> _Your instructions_:
If a line holds the word "obtain", copy it from the entries.
(Data to use begins)
-- generic: findGreatest ignores a range where the predicate is false
lemma fg_false_above (P : Nat → Prop) [DecidablePred P] :
    ∀ (m n : Nat), n ≤ m → (∀ k, n < k → k ≤ m → ¬ P k) →
      Nat.findGreatest P m = Nat.findGreatest P n := by
  intro m
  induction m with
  | zero =>
    intro n h _
    have hn : n = 0 := by omega
    rw [hn]
  | succ m ih =>
    intro n hnm hf
    rcases Nat.eq_or_lt_of_le hnm with heq | hlt
    · rw [heq]
    · rw [Nat.findGreatest_succ, if_neg (hf (m + 1) (by omega) le_rfl)]
      exact ih n (by omega) (fun k h1 h2 => hf k h1 (by omega))

-- generic: findGreatest respects pointwise equivalence of the predicates
lemma fg_congr (P Q : Nat → Prop) [DecidablePred P] [DecidablePred Q] (n : Nat)
    (h : ∀ k ≤ n, (P k ↔ Q k)) : Nat.findGreatest P n = Nat.findGreatest Q n := by
  induction n with
  | zero => simp
  | succ m ih =>
    rw [Nat.findGreatest_succ, Nat.findGreatest_succ]
    by_cases hp : P (m + 1)
    · rw [if_pos hp, if_pos ((h (m + 1) le_rfl).mp hp)]
    · rw [if_neg hp, if_neg (fun hq => hp ((h (m + 1) le_rfl).mpr hq)),
        ih (fun k hk => h k (by omega))]

-- with the unique separator, borders of s + '\x00' + reversed(s) are exactly
-- the palindromic prefixes of s
lemma maxBorder_sep (s : List Char) (hs : sepB ∉ s) :
    maxBorder (s ++ sepB :: s.reverse) = GPal s s.length := by
  have hlen : (s ++ sepB :: s.reverse).length = 2 * s.length + 1 := by simp; omega
  have hiff : ∀ k, k ≤ s.length →
      (isBorder (s ++ sepB :: s.reverse) k = true ↔ s.take k = (s.take k).reverse) := by
    intro k hk
    rw [isBorder_iff]
    have h1 : (s ++ sepB :: s.reverse).take k = s.take k := List.take_append_of_le_length hk
    have h2 : (s ++ sepB :: s.reverse).drop ((s ++ sepB :: s.reverse).length - k)
        = (s.take k).reverse := by
      rw [hlen]
      have hidx : 2 * s.length + 1 - k = s.length + (s.length + 1 - k) := by omega
      rw [hidx, List.drop_length_add_append]
      have hidx2 : s.length + 1 - k = (s.length - k) + 1 := by omega
      rw [hidx2, List.drop_succ_cons, List.reverse_take]
    rw [h1, h2, hlen]
    constructor
    · rintro ⟨-, h⟩
      exact h
    · intro h
      exact ⟨by omega, h⟩
  have hfalse : ∀ k, s.length < k → k ≤ 2 * s.length →
      ¬ isBorder (s ++ sepB :: s.reverse) k = true := by
    intro k h1 h2 hb
    obtain ⟨hklt, heq⟩ := (isBorder_iff _ _).mp hb
    have e1 : ((s ++ sepB :: s.reverse).take k)[s.length]? = some sepB := by
      rw [List.getElem?_take, if_pos h1, List.getElem?_append_right (le_refl _)]
      simp
    have e2 : ((s ++ sepB :: s.reverse).drop ((s ++ sepB :: s.reverse).length - k))[s.length]?
        = (s ++ sepB :: s.reverse)[2 * s.length + 1 - k + s.length]? := by
      rw [List.getElem?_drop, hlen]
    have e3 : (s ++ sepB :: s.reverse)[2 * s.length + 1 - k + s.length]?
        = s.reverse[2 * s.length - k]? := by
      rw [List.getElem?_append_right (by omega)]
      have h3 : 2 * s.length + 1 - k + s.length - s.length = (2 * s.length - k) + 1 := by omega
      rw [h3, List.getElem?_cons_succ]
    have hrevlt : 2 * s.length - k < s.reverse.length := by simp; omega
    have e4 : s.reverse[2 * s.length - k]? = some (s.reverse[2 * s.length - k]) :=
      List.getElem?_eq_getElem hrevlt
    have hmem : s.reverse[2 * s.length - k] ∈ s := by
      have hm := List.getElem_mem hrevlt
      rwa [List.mem_reverse] at hm
    have hcontra : some sepB = some (s.reverse[2 * s.length - k]) := by
      rw [← e1, heq, e2, e3, e4]
    exact hs (by rw [Option.some_inj.mp hcontra]; exact hmem)
  have hb1 : (s ++ sepB :: s.reverse).length - 1 = 2 * s.length := by omega
  rw [maxBorder, hb1, GPal, fg_false_above _ (2 * s.length) s.length (by omega) hfalse]
  exact fg_congr _ _ s.length hiff

-- ===== A-side lemmas (characterising A's loops by greatest palindromic prefix/suffix) =====

lemma seg_cons_concat (cs : List Char) (left right : Nat) (hlr : left < right)
    (hr : right < cs.length) :
    (cs.drop left).take (right + 1 - left)
      = cs[left]'(by omega) :: ((cs.drop (left + 1)).take (right - 1 + 1 - (left + 1)) ++ [cs[right]'hr]) := by
  obtain ⟨j, hj⟩ : ∃ j, right - left = j + 1 := ⟨right - left - 1, by omega⟩
  rw [← List.getElem_cons_drop (as := cs) (i := left) (h := by omega)]
  have h1 : right + 1 - left = j + 1 + 1 := by omega
  have h2 : right - 1 + 1 - (left + 1) = j := by omega
  rw [h1, h2, List.take_succ_cons, List.take_add_one]
  have h3 : (cs.drop (left + 1))[j]? = some (cs[right]'hr) := by
    rw [List.getElem?_drop]
    have h4 : left + 1 + j = right := by omega
    rw [h4, List.getElem?_eq_getElem hr]
  rw [h3]
  simp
(Data to use ends)
> _Answer below_:
    obtain ⟨hklt, heq⟩ := (isBorder_iff _ _).mp hb
  obtain ⟨j, hj⟩ : ∃ j, right - left = j + 1 := ⟨right - left - 1, by omega⟩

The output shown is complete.